====== Data supplied ======
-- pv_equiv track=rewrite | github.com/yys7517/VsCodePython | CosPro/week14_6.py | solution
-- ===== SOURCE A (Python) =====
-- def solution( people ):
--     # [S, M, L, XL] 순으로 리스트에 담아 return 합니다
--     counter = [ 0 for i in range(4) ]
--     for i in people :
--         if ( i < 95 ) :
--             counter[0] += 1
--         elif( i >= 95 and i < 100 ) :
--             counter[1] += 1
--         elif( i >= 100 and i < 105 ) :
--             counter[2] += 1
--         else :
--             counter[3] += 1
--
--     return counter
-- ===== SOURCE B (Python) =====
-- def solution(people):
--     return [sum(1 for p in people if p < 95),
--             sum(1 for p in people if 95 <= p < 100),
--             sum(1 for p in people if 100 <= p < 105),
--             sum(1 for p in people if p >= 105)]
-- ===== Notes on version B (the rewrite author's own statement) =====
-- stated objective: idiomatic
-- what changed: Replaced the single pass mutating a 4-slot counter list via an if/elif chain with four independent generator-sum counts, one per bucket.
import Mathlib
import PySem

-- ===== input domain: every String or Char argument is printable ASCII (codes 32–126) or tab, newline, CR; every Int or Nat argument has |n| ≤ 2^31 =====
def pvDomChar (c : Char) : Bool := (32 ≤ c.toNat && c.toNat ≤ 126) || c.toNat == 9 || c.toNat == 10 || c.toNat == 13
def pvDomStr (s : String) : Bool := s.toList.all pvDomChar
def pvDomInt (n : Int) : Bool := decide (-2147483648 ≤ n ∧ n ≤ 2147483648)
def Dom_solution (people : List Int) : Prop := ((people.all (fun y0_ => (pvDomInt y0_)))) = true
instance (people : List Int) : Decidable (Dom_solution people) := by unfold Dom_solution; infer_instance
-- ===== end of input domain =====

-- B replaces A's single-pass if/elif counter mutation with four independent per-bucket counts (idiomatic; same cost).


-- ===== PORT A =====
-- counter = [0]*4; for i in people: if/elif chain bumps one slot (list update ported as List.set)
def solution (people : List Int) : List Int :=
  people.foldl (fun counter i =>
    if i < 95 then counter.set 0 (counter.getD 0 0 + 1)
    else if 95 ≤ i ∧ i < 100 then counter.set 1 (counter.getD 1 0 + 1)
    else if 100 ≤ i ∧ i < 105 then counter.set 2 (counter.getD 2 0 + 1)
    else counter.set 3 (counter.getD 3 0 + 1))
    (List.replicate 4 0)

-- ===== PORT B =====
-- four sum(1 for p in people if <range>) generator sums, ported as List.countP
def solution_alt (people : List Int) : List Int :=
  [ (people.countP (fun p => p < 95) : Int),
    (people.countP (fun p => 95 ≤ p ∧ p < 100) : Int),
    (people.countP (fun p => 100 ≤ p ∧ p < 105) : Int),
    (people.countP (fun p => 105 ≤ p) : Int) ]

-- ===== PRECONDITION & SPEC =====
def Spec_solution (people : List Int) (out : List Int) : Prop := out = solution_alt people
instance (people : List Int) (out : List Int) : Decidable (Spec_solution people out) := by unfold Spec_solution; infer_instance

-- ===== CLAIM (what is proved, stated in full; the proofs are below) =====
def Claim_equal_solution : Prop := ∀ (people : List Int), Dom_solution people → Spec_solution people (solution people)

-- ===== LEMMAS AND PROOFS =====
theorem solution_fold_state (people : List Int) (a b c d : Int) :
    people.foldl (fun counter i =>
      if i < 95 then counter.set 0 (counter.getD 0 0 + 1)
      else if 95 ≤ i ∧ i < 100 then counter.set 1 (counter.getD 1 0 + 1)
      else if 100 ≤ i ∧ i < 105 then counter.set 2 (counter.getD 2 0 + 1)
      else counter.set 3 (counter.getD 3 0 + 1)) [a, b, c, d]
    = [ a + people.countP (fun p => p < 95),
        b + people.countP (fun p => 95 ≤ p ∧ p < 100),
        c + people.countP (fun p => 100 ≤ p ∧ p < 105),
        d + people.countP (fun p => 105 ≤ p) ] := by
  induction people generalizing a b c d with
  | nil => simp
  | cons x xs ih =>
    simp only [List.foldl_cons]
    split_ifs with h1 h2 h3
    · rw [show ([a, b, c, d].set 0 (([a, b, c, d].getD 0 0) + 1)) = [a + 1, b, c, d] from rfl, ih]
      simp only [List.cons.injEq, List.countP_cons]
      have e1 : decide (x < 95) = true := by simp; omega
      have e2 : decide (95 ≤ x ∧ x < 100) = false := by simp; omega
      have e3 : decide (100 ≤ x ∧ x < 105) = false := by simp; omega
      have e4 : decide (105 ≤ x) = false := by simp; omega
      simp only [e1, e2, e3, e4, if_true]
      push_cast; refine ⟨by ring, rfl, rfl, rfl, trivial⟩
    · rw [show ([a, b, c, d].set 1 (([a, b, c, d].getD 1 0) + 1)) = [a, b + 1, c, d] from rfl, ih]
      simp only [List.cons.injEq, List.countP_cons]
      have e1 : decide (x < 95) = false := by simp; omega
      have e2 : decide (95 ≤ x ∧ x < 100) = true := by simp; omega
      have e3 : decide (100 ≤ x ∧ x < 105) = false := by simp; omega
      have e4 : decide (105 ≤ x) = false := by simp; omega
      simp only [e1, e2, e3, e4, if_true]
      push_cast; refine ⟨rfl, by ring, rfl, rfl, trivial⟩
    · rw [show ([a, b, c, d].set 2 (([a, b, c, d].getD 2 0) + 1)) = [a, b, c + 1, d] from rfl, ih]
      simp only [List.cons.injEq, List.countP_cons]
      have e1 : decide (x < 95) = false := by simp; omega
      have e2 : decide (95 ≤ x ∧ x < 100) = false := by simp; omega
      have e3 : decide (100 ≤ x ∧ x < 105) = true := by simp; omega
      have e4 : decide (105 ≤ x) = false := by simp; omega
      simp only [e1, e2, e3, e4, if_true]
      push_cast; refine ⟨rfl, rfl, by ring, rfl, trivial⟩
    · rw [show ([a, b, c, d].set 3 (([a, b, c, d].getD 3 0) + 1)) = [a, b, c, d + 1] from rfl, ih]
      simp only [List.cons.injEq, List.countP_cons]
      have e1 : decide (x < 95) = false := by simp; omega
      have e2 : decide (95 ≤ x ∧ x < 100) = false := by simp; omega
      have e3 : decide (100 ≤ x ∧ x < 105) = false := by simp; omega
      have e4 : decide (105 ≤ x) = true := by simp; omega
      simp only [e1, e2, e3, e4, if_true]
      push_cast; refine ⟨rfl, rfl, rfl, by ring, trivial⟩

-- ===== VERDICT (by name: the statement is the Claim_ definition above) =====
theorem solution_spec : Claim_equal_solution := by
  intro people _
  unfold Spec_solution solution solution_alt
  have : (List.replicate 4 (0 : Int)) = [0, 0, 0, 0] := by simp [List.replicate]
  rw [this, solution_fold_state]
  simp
======
» Problem description
The answer must be every line from the records above that contains the word "counts", copied out.

» Result of this task
-- what changed: Replaced the single pass mutating a 4-slot counter list via an if/elif chain with four independent generator-sum counts, one per bucket.
-- B replaces A's single-pass if/elif counter mutation with four independent per-bucket counts (idiomatic; same cost).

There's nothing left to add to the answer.